Monday, July 18, 2005

ignorance is bliss? ya got that right

I have been confronted with many big ideas lately. Pondering life's big questions has left me with what I will call a spiritual hangover. Rachel and I sometimes talk about the often tried questions of, why we are here and what purpose do we serve. It seems the theme of my life lately is to find a balance for all things, spirituality being one of them. Some people may call it non-committal or "fence-sitting" but I can’t put all my stock into science or strictly religion. We rented "What the "Bleep" Do We Know" yesterday, a movie about quantum physics and a bunch of other things I don't quite understand. Spirituality has been a hot topic on my mind the last couple of years and it has been constantly evolving. I can't believe Jesus was the literal son of God anymore than the rest of us are just because I have been told to believe that. I don't know what God is at all. I also don't believe in Heaven and Hell in a traditional sense anyway. It's all to storybook for me. I don't think my spirituality will be shaped upon a system of punishments and rewards either. I have repeated time and time again that if some religions are right then their Heaven sounds an awful like what I imagined Hell to be. However, deep down in what can only be described as my "soul", I feel that there is something bigger. This feeling isn't for self preservation so that I don't have to succumb to the fear that there may be no God. I really do feel that there is something larger than I can comprehend. I also believe that some of the teachings in the Bible and other writings offer positive life lessons regardless of calling it the word of God. I look at Rachel and truly believe that are love is meant to last far longer than our bodies.

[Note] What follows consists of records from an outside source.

-- first occurrences of a key list not already seen (B's seen-set skip, as a list)
def bostonNewKeys : List String → PySem.Set String → List String
  | [], _ => []
  | x :: r, seen =>
      if seen.contains x then bostonNewKeys r seen else x :: bostonNewKeys r (seen.add x)

theorem boston_foldl_add_eq_append_newKeys :
    ∀ (xs : List String) (seen : PySem.Set String),
      xs.foldl PySem.Set.add seen = seen ++ bostonNewKeys xs seen := by
  intro xs
  induction xs with
  | nil => intro seen; simp [bostonNewKeys]
  | cons x r ih =>
    intro seen
    rw [List.foldl_cons]
    unfold bostonNewKeys
    by_cases h : seen.contains x
    · have hx : x ∈ seen := by simpa using h
      rw [show PySem.Set.add seen x = seen by simp [PySem.Set.add, hx], ih seen, if_pos h]
    · have hx : x ∉ seen := by simpa using h
      rw [ih (PySem.Set.add seen x), if_neg h]
      rw [show PySem.Set.add seen x = seen ++ [x] by simp [PySem.Set.add, hx]]
      simp

theorem boston_newKeys_empty (xs : List String) :
    bostonNewKeys xs PySem.Set.empty = PySem.Set.ofList xs := by
  rw [PySem.Set.ofList_eq_foldl, boston_foldl_add_eq_append_newKeys]
  rfl

-- the seen-set fold computes the plain fold over the first-occurrence keys
theorem boston_seen_fold {sigma : Type} (g : sigma → String → sigma) :
    ∀ (l : List (String × String × List String)) (seen : PySem.Set String) (acc : sigma),
      (l.foldl (fun st q => if st.1.contains q.1 then st else (st.1.add q.1, g st.2 q.1))
          ((seen, acc) : PySem.Set String × sigma)).2
        = (bostonNewKeys (l.map (fun q => q.1)) seen).foldl g acc := by
  intro l
  induction l with
  | nil => intro seen acc; rfl
  | cons q r ih =>
    intro seen acc
    rw [List.foldl_cons, List.map_cons]
    simp only [bostonNewKeys]
    by_cases h : seen.contains q.1
    · simp only [h, if_true]
      exact ih seen acc
    · simp only [h, Bool.false_eq_true, if_false]
      rw [List.foldl_cons]
      exact ih (seen.add q.1) (g acc q.1)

To make myself clear, I have feelings, sometimes strong feelings which can lead to beliefs which then lead to faith. However, I will never be able to make guarantees about any of life's great mysteries or even tell anyone that my way is the right way because my way, my beliefs and my spirituality are just that, mine.

Sometimes it is good for me to write these things down. It causes me to really think about how I feel. What better place to do than then here for all to see. This post was meant for me to simply write out what I have been thinking about and is no way meant to preach or cause unrest. (I really couldn’t resist putting a disclaimer at the end. I love disclaimers).